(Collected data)
-- pv_equiv track=rewrite | github.com/gboned/Refactorizar | yatzy.py | largeStraight
-- ===== SOURCE A (Python) =====
-- def largeStraight(*dice):
--     num = []
--     i = 2
--     for d in range(0, len(dice) + 1):
--         if i in dice and i <= 6:
--             num.append(i)
--             i = i + 1
--         elif len(num) < 5:
--             return 0
--     return sum(num)
-- ===== SOURCE B (Python) =====
-- def largeStraight(*dice):
--     return 20 if all(n in dice for n in (2, 3, 4, 5, 6)) else 0
-- ===== Notes on version B (the rewrite author's own statement) =====
-- stated objective: simpler
-- what changed: Replaced A's fuel-bounded loop with mutable counter, accumulator list and early return by a direct closed-form membership test: 20 if all of 2..6 occur in dice, else 0.
import Mathlib
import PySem

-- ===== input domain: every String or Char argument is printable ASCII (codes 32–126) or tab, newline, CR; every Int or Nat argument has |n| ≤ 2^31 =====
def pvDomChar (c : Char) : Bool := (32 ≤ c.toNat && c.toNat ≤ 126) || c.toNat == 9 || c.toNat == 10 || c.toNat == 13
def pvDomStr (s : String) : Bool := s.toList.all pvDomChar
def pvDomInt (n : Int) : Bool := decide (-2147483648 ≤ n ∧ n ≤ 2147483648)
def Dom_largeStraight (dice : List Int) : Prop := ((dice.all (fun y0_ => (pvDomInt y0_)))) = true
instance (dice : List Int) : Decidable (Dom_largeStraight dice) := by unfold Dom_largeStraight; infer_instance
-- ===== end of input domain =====

-- ===== PORT A =====
-- B replaces A's loop/accumulator by a closed-form membership test (simpler).
def largeStraightLoop (dice : List Int) (fuel : Nat) (num : List Int) (i : Int) : Int :=
  match fuel with
  | 0 => num.sum
  | k + 1 =>
    if dice.contains i ∧ i ≤ 6 then
      largeStraightLoop dice k (num ++ [i]) (i + 1)
    else if num.length < 5 then 0
    else largeStraightLoop dice k num i

def largeStraight (dice : List Int) : Int :=
  largeStraightLoop dice (dice.length + 1) [] 2

-- ===== PORT B =====
def largeStraight_alt (dice : List Int) : Int :=
  if ([2, 3, 4, 5, 6] : List Int).all (fun n => dice.contains n) then 20 else 0

-- ===== PRECONDITION & SPEC =====
def Spec_largeStraight (dice : List Int) (out : Int) : Prop := out = largeStraight_alt dice
instance (dice : List Int) (out : Int) : Decidable (Spec_largeStraight dice out) := by unfold Spec_largeStraight; infer_instance

-- ===== CLAIM (what is proved, stated in full; the proofs are below) =====
def Claim_equal_largeStraight : Prop := ∀ (dice : List Int), Dom_largeStraight dice → Spec_largeStraight dice (largeStraight dice)

-- ===== LEMMAS AND PROOFS =====

-- once num = [2,3,4,5,6] and i = 7, every remaining iteration is a no-op and the loop returns sum = 20
lemma loop_stall (dice : List Int) (k : Nat) :
    largeStraightLoop dice k [2, 3, 4, 5, 6] 7 = 20 := by
  induction k with
  | zero => simp [largeStraightLoop]
  | succ k ih =>
    simp only [largeStraightLoop]
    rw [if_neg (by simp), if_neg (by simp)]
    exact ih

-- a duplicate-free list of values all occurring in dice is no longer than dice
lemma len_ge_sub (dice : List Int) (l : List Int) (hnd : l.Nodup)
    (hsub : ∀ x ∈ l, x ∈ dice) : l.length ≤ dice.length := by
  have h : l.toFinset.card ≤ dice.toFinset.card := by
    apply Finset.card_le_card
    intro x hx
    simp only [List.mem_toFinset] at *
    exact hsub x hx
  calc l.length = l.toFinset.card := (List.toFinset_card_of_nodup hnd).symm
    _ ≤ dice.toFinset.card := h
    _ ≤ dice.length := dice.toFinset_card_le

-- ===== VERDICT (by name: the statement is the Claim_ definition above) =====
theorem largeStraight_spec : Claim_equal_largeStraight := by
  intro dice _
  unfold Spec_largeStraight largeStraight largeStraight_alt
  by_cases c2 : (2 : Int) ∈ dice
  case neg =>
    obtain ⟨k, hk⟩ : ∃ k, dice.length + 1 = k + 1 := ⟨dice.length, rfl⟩
    rw [hk]; simp [largeStraightLoop, c2]
  case pos =>
  by_cases c3 : (3 : Int) ∈ dice
  case neg =>
    have hl : 1 ≤ dice.length := len_ge_sub dice [2] (by decide) (by simp_all)
    obtain ⟨k, hk⟩ : ∃ k, dice.length + 1 = k + 2 := ⟨dice.length - 1, by omega⟩
    rw [hk]; simp [largeStraightLoop, c2, c3]
  case pos =>
  by_cases c4 : (4 : Int) ∈ dice
  case neg =>
    have hl : 2 ≤ dice.length := len_ge_sub dice [2, 3] (by decide) (by simp_all)
    obtain ⟨k, hk⟩ : ∃ k, dice.length + 1 = k + 3 := ⟨dice.length - 2, by omega⟩
    rw [hk]; simp [largeStraightLoop, c2, c3, c4]
  case pos =>
  by_cases c5 : (5 : Int) ∈ dice
  case neg =>
    have hl : 3 ≤ dice.length := len_ge_sub dice [2, 3, 4] (by decide) (by simp_all)
    obtain ⟨k, hk⟩ : ∃ k, dice.length + 1 = k + 4 := ⟨dice.length - 3, by omega⟩
    rw [hk]; simp [largeStraightLoop, c2, c3, c4, c5]
  case pos =>
  by_cases c6 : (6 : Int) ∈ dice
  case neg =>
    have hl : 4 ≤ dice.length := len_ge_sub dice [2, 3, 4, 5] (by decide) (by simp_all)
    obtain ⟨k, hk⟩ : ∃ k, dice.length + 1 = k + 5 := ⟨dice.length - 4, by omega⟩
    rw [hk]; simp [largeStraightLoop, c2, c3, c4, c5, c6]
  case pos =>
    have hl : 5 ≤ dice.length := len_ge_sub dice [2, 3, 4, 5, 6] (by decide) (by simp_all)
    obtain ⟨k, hk⟩ : ∃ k, dice.length + 1 = k + 6 := ⟨dice.length - 5, by omega⟩
    rw [hk]; simp [largeStraightLoop, loop_stall, c2, c3, c4, c5, c6]
-- pv_equiv track=rewrite | github.com/cosmosapjw-quantum/omoknuni_quantum | python/mcts/quantum/phenomena/quantum_error_correction.py | _check_commutation
-- ===== SOURCE A (Python) =====
-- def _check_commutation(pauli1: str, pauli2: str) -> bool:
--     """Check if two Pauli strings commute"""
--     if len(pauli1) != len(pauli2):
--         return False
--
--     anticommutations = 0
--     for p1, p2 in zip(pauli1, pauli2):
--         # Count positions where operators anticommute
--         if (p1 == 'X' and p2 == 'Z') or (p1 == 'Z' and p2 == 'X'):
--             anticommutations += 1
--         elif (p1 == 'Y' and p2 == 'X') or (p1 == 'X' and p2 == 'Y'):
--             anticommutations += 1
--         elif (p1 == 'Y' and p2 == 'Z') or (p1 == 'Z' and p2 == 'Y'):
--             anticommutations += 1
--
--     # Two operators commute if they anticommute at an even number of positions
--     return anticommutations % 2 == 0
-- ===== SOURCE B (Python) =====
-- def _check_commutation(pauli1: str, pauli2: str) -> bool:
--     """Check if two Pauli strings commute.
--
--     Two equal-length Pauli strings commute iff the number of positions
--     carrying two *distinct* non-identity Paulis is even.  Build the index
--     set of non-identity letters in each string and the index set of
--     disagreeing positions, and test the parity of their intersection.
--     """
--     if len(pauli1) != len(pauli2):
--         return False
--     s1 = {i for i, c in enumerate(pauli1) if c in 'XYZ'}
--     s2 = {i for i, c in enumerate(pauli2) if c in 'XYZ'}
--     diff = {i for i, (a, b) in enumerate(zip(pauli1, pauli2)) if a != b}
--     return len(s1 & s2 & diff) % 2 == 0
-- ===== Notes on version B (the rewrite author's own statement) =====
-- stated objective: alternative
-- what changed: Instead of one pass with a branch-enumerating anticommutation counter, B stages the work through index sets: it builds the set of non-identity positions of each string and the set of disagreeing positions, intersects them, and tests the parity of the intersection's size.
import Mathlib
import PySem

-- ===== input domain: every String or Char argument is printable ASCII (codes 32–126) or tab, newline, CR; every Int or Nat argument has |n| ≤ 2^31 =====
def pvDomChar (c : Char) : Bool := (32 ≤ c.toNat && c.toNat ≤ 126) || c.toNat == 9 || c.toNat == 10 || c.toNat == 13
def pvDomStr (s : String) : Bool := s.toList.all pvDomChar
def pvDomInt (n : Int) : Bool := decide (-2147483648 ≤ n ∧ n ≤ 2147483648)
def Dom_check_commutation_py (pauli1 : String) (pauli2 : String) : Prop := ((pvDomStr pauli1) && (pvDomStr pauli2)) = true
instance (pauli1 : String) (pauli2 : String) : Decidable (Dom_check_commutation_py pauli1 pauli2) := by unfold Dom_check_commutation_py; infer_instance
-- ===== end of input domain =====

-- B replaces A's single branch-enumerating counter loop by staged index sets
-- (non-identity positions of each string, disagreeing positions) and the parity
-- of their intersection's size; same return value, proved below.

-- ===== PORT A =====
def check_commutation_py (pauli1 : String) (pauli2 : String) : Bool :=
  if pauli1.toList.length ≠ pauli2.toList.length then false
  else
    -- anticommutations, A's counter loop
    PySem.Int.mod
      ((pauli1.toList.zip pauli2.toList).foldl (fun acc pq =>
        if (pq.1 == 'X' && pq.2 == 'Z') || (pq.1 == 'Z' && pq.2 == 'X') then acc + 1
        else if (pq.1 == 'Y' && pq.2 == 'X') || (pq.1 == 'X' && pq.2 == 'Y') then acc + 1
        else if (pq.1 == 'Y' && pq.2 == 'Z') || (pq.1 == 'Z' && pq.2 == 'Y') then acc + 1
        else acc) (0 : Int)) 2 == 0

-- ===== PORT B =====
-- Python's `c in 'XYZ'` on the single character c = membership among the chars of 'XYZ' (exact here).
def pvIsPauli (c : Char) : Bool := "XYZ".toList.contains c

def check_commutation_py_alt (pauli1 : String) (pauli2 : String) : Bool :=
  if pauli1.toList.length ≠ pauli2.toList.length then false
  else
    -- s1, s2 (non-identity index sets), d (disagreeing index set); len(s1 & s2 & d) % 2 == 0
    PySem.Int.mod (PySem.Set.len (PySem.Set.inter (PySem.Set.inter
      (PySem.Set.ofList
        (((PySem.List.enumerate pauli1.toList).filter (fun p => pvIsPauli p.2)).map (·.1)))
      (PySem.Set.ofList
        (((PySem.List.enumerate pauli2.toList).filter (fun p => pvIsPauli p.2)).map (·.1))))
      (PySem.Set.ofList
        (((PySem.List.enumerate (pauli1.toList.zip pauli2.toList)).filter
            (fun p => p.2.1 != p.2.2)).map (·.1))))) 2 == 0

-- ===== PRECONDITION & SPEC =====
def Spec_check_commutation_py (pauli1 : String) (pauli2 : String) (out : Bool) : Prop := out = check_commutation_py_alt pauli1 pauli2
instance (pauli1 : String) (pauli2 : String) (out : Bool) : Decidable (Spec_check_commutation_py pauli1 pauli2 out) := by unfold Spec_check_commutation_py; infer_instance

-- ===== CLAIM (what is proved, stated in full; the proofs are below) =====
def Claim_equal_check_commutation_py : Prop := ∀ (pauli1 : String) (pauli2 : String), Dom_check_commutation_py pauli1 pauli2 → Spec_check_commutation_py pauli1 pauli2 (check_commutation_py pauli1 pauli2)

-- ===== LEMMAS AND PROOFS =====

-- the per-position anticommutation predicate, as B sees it
def pvAnti (a b : Char) : Bool := pvIsPauli a && pvIsPauli b && (a != b)

-- A's six-way disjunction is exactly "both non-identity Paulis and distinct"
theorem pvAnti_eq (a b : Char) :
    ((a == 'X' && b == 'Z') || (a == 'Z' && b == 'X') ||
     ((a == 'Y' && b == 'X') || (a == 'X' && b == 'Y')) ||
     ((a == 'Y' && b == 'Z') || (a == 'Z' && b == 'Y'))) = pvAnti a b := by
  unfold pvAnti pvIsPauli
  by_cases h1 : a = 'X' <;> by_cases h2 : a = 'Z' <;> by_cases h3 : a = 'Y' <;>
    by_cases g1 : b = 'X' <;> by_cases g2 : b = 'Z' <;> by_cases g3 : b = 'Y' <;>
    simp_all

-- an enumerate-filter-map index set is a filter of the index range (hence nodup)
theorem pvIdxSet {α : Type} (xs : List α) (d : α) (p : α → Bool) :
    ((PySem.List.enumerate xs).filter (fun q => p q.2)).map (·.1)
      = (PySem.List.pyRange 0 (PySem.List.len xs)).filter
          (fun j => p (PySem.List.pyGetD xs j d)) := by
  rw [PySem.List.enumerate_eq_map_pyRange xs d, List.filter_map, List.map_map]
  simp [Function.comp_def]

-- countP over the index range = countP over the list itself
theorem pvCountIdx {α : Type} (xs : List α) (d : α) (p : α → Bool) :
    List.countP (fun k => p (xs.getD k d)) (List.range xs.length) = xs.countP p := by
  induction xs with
  | nil => simp
  | cons x t ih =>
    rw [List.length_cons, List.range_succ_eq_map, List.countP_cons, List.countP_map]
    simp only [List.getD_cons_zero, Function.comp_def, List.getD_cons_succ]
    rw [ih, List.countP_cons]

-- ===== VERDICT (by name: the statement is the Claim_ definition above) =====
theorem check_commutation_py_spec : Claim_equal_check_commutation_py := by
  intro p1 p2 _
  unfold Spec_check_commutation_py check_commutation_py check_commutation_py_alt
  by_cases h : p1.toList.length ≠ p2.toList.length
  · rw [if_pos h, if_pos h]
  · rw [if_neg h, if_neg h]
    simp only [ne_eq, not_not] at h
    set l1 := p1.toList
    set l2 := p2.toList
    -- A's loop counts the anticommuting positions
    have hfun : (fun (acc : Int) (pq : Char × Char) =>
        if (pq.1 == 'X' && pq.2 == 'Z') || (pq.1 == 'Z' && pq.2 == 'X') then acc + 1
        else if (pq.1 == 'Y' && pq.2 == 'X') || (pq.1 == 'X' && pq.2 == 'Y') then acc + 1
        else if (pq.1 == 'Y' && pq.2 == 'Z') || (pq.1 == 'Z' && pq.2 == 'Y') then acc + 1
        else acc)
      = (fun (acc : Int) (pq : Char × Char) =>
        if pvAnti pq.1 pq.2 then acc + 1 else acc) := by
      funext acc pq
      rw [← pvAnti_eq pq.1 pq.2]
      cases hb1 : ((pq.1 == 'X' && pq.2 == 'Z') || (pq.1 == 'Z' && pq.2 == 'X')) <;>
        cases hb2 : ((pq.1 == 'Y' && pq.2 == 'X') || (pq.1 == 'X' && pq.2 == 'Y')) <;>
        cases hb3 : ((pq.1 == 'Y' && pq.2 == 'Z') || (pq.1 == 'Z' && pq.2 == 'Y')) <;>
        simp [hb1, hb2, hb3]
    have hA :
        (l1.zip l2).foldl (fun acc pq =>
          if (pq.1 == 'X' && pq.2 == 'Z') || (pq.1 == 'Z' && pq.2 == 'X') then acc + 1
          else if (pq.1 == 'Y' && pq.2 == 'X') || (pq.1 == 'X' && pq.2 == 'Y') then acc + 1
          else if (pq.1 == 'Y' && pq.2 == 'Z') || (pq.1 == 'Z' && pq.2 == 'Y') then acc + 1
          else acc) (0 : Int)
          = ((l1.zip l2).countP (fun pq => pvAnti pq.1 pq.2) : Int) := by
      rw [hfun, PySem.List.foldl_if_add_one
        (fun pq : Char × Char => pvAnti pq.1 pq.2) (l1.zip l2) 0, zero_add]
    rw [hA]
    -- B's sets are filters of the index range
    have hlen : PySem.List.len (l1.zip l2) = PySem.List.len l1 := by
      simp [PySem.List.len, List.length_zip, h]
    have hlen2 : PySem.List.len l2 = PySem.List.len l1 := by
      simp [PySem.List.len, h]
    have hs1 := pvIdxSet l1 ' ' pvIsPauli
    have hs2 := pvIdxSet l2 ' ' pvIsPauli
    have hsd := pvIdxSet (l1.zip l2) (' ', ' ') (fun pq => pq.1 != pq.2)
    rw [hlen2] at hs2
    rw [hlen] at hsd
    rw [hs1, hs2, hsd]
    have hnd : ∀ q : Int → Bool,
        ((PySem.List.pyRange 0 (PySem.List.len l1)).filter q).Nodup :=
      fun q => (PySem.List.nodup_pyRange_one 0 _).filter q
    rw [PySem.Set.ofList_eq_self_of_nodup _ (hnd _),
        PySem.Set.ofList_eq_self_of_nodup _ (hnd _),
        PySem.Set.ofList_eq_self_of_nodup _ (hnd _)]
    -- intersections collapse to one filter over the range
    have hint : PySem.Set.inter (PySem.Set.inter
        ((PySem.List.pyRange 0 (PySem.List.len l1)).filter
          (fun j => pvIsPauli (PySem.List.pyGetD l1 j ' ')))
        ((PySem.List.pyRange 0 (PySem.List.len l1)).filter
          (fun j => pvIsPauli (PySem.List.pyGetD l2 j ' '))))
        ((PySem.List.pyRange 0 (PySem.List.len l1)).filter
          (fun j => (PySem.List.pyGetD (l1.zip l2) j (' ', ' ')).1
                    != (PySem.List.pyGetD (l1.zip l2) j (' ', ' ')).2))
        = (PySem.List.pyRange 0 (PySem.List.len l1)).filter
            (fun j => pvIsPauli (PySem.List.pyGetD l1 j ' ')
              && pvIsPauli (PySem.List.pyGetD l2 j ' ')
              && ((PySem.List.pyGetD (l1.zip l2) j (' ', ' ')).1
                  != (PySem.List.pyGetD (l1.zip l2) j (' ', ' ')).2)) := by
      unfold PySem.Set.inter
      rw [List.filter_filter, List.filter_filter]
      refine List.filter_congr (fun j hj => ?_)
      have hj' : 0 ≤ j ∧ j < ((l1.length : Int)) := by
        simpa [PySem.List.mem_pyRange_one, PySem.List.len] using hj
      cases hb1 : pvIsPauli (PySem.List.pyGetD l1 j ' ') <;>
        cases hb2 : pvIsPauli (PySem.List.pyGetD l2 j ' ') <;>
        cases hbd : ((PySem.List.pyGetD (l1.zip l2) j (' ', ' ')).1
                  != (PySem.List.pyGetD (l1.zip l2) j (' ', ' ')).2) <;>
        simp [List.contains_eq_mem, List.mem_filter, hj, hj'.1, hj'.2, hb1, hb2, hbd]
    rw [hint]
    -- parity: the filtered range has exactly as many elements as A counted
    have hcount :
        ((PySem.List.pyRange 0 (PySem.List.len l1)).filter
            (fun j => pvIsPauli (PySem.List.pyGetD l1 j ' ')
              && pvIsPauli (PySem.List.pyGetD l2 j ' ')
              && ((PySem.List.pyGetD (l1.zip l2) j (' ', ' ')).1
                  != (PySem.List.pyGetD (l1.zip l2) j (' ', ' ')).2))).length
          = (l1.zip l2).countP (fun pq => pvAnti pq.1 pq.2) := by
      rw [← List.countP_eq_length_filter]
      rw [PySem.List.pyRange_one 0 (PySem.List.len l1)]
      rw [List.countP_map]
      have hlr : ((PySem.List.len l1 : Int) - 0).toNat = (l1.zip l2).length := by
        simp [PySem.List.len, List.length_zip, h]
      rw [hlr]
      rw [← pvCountIdx (l1.zip l2) (' ', ' ') (fun pq => pvAnti pq.1 pq.2)]
      refine List.countP_congr (fun k hk => ?_)
      simp only [List.mem_range] at hk
      simp only [Function.comp_def, zero_add, PySem.List.pyGetD_natCast]
      have hkz : k < (l1.zip l2).length := by simpa using hk
      have h1k : k < l1.length := by
        rw [List.length_zip] at hkz; omega
      have h2k : k < l2.length := by
        rw [List.length_zip] at hkz; omega
      rw [List.getD_eq_getElem (l1.zip l2) (' ', ' ') hkz,
          List.getD_eq_getElem l1 ' ' h1k, List.getD_eq_getElem l2 ' ' h2k]
      unfold pvAnti
      simp
    rw [PySem.Set.len, hcount]
-- ===== PRECONDITION & SPEC =====
def Spec_maximumValueSum (nums : List Int) (k : Int) (edges : List (List Int)) (out : Int) : Prop := out = maximumValueSum_alt nums k edges
instance (nums : List Int) (k : Int) (edges : List (List Int)) (out : Int) : Decidable (Spec_maximumValueSum nums k edges out) := by unfold Spec_maximumValueSum; infer_instance

-- ===== CLAIM (what is proved, stated in full; the proofs are below) =====
def Claim_equal_maximumValueSum : Prop := ∀ (nums : List Int) (k : Int) (edges : List (List Int)), Dom_maximumValueSum nums k edges → Spec_maximumValueSum nums k edges (maximumValueSum nums k edges)

-- ===== LEMMAS AND PROOFS =====
theorem pyRange12 (N : Nat) :
    PySem.List.pyRange 1 (N : Int) 2 = (List.range (N / 2)).map (fun (k : Nat) => 1 + 2 * (k : Int)) := by
  rw [PySem.List.pyRange_of_pos _ _ (by norm_num)]
  have h : (if (1:Int) < (N:Int) then (((N:Int) - 1 + 2 - 1) / 2).toNat else 0) = N / 2 := by
    split_ifs with h <;> omega
  rw [h]
theorem pyGetD_shift (x y : Int) (r : List Int) (i : Int) (d : Int) (h : 0 ≤ i) :
    PySem.List.pyGetD (x :: y :: r) (i + 2) d = PySem.List.pyGetD r i d := by
  obtain ⟨n, rfl⟩ := Int.eq_ofNat_of_zero_le h
  have h2 : (n : Int) + 2 = ((n + 2 : Nat) : Int) := by push_cast; ring
  rw [h2, PySem.List.pyGetD_natCast, PySem.List.pyGetD_natCast]
  simp [List.getD]
def pairF : List Int → Int
  | [] => 0
  | [_] => 0
  | a :: b :: r => (if b + a > 0 then b + a else 0) + pairF r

- **WHAT THE TASK REQUIRES**
The expected answer is every line above in which the word "github" appears.

- **COMPLETED EXERCISE**
-- pv_equiv track=rewrite | github.com/gboned/Refactorizar | yatzy.py | largeStraight
-- pv_equiv track=rewrite | github.com/cosmosapjw-quantum/omoknuni_quantum | python/mcts/quantum/phenomena/quantum_error_correction.py | _check_commutation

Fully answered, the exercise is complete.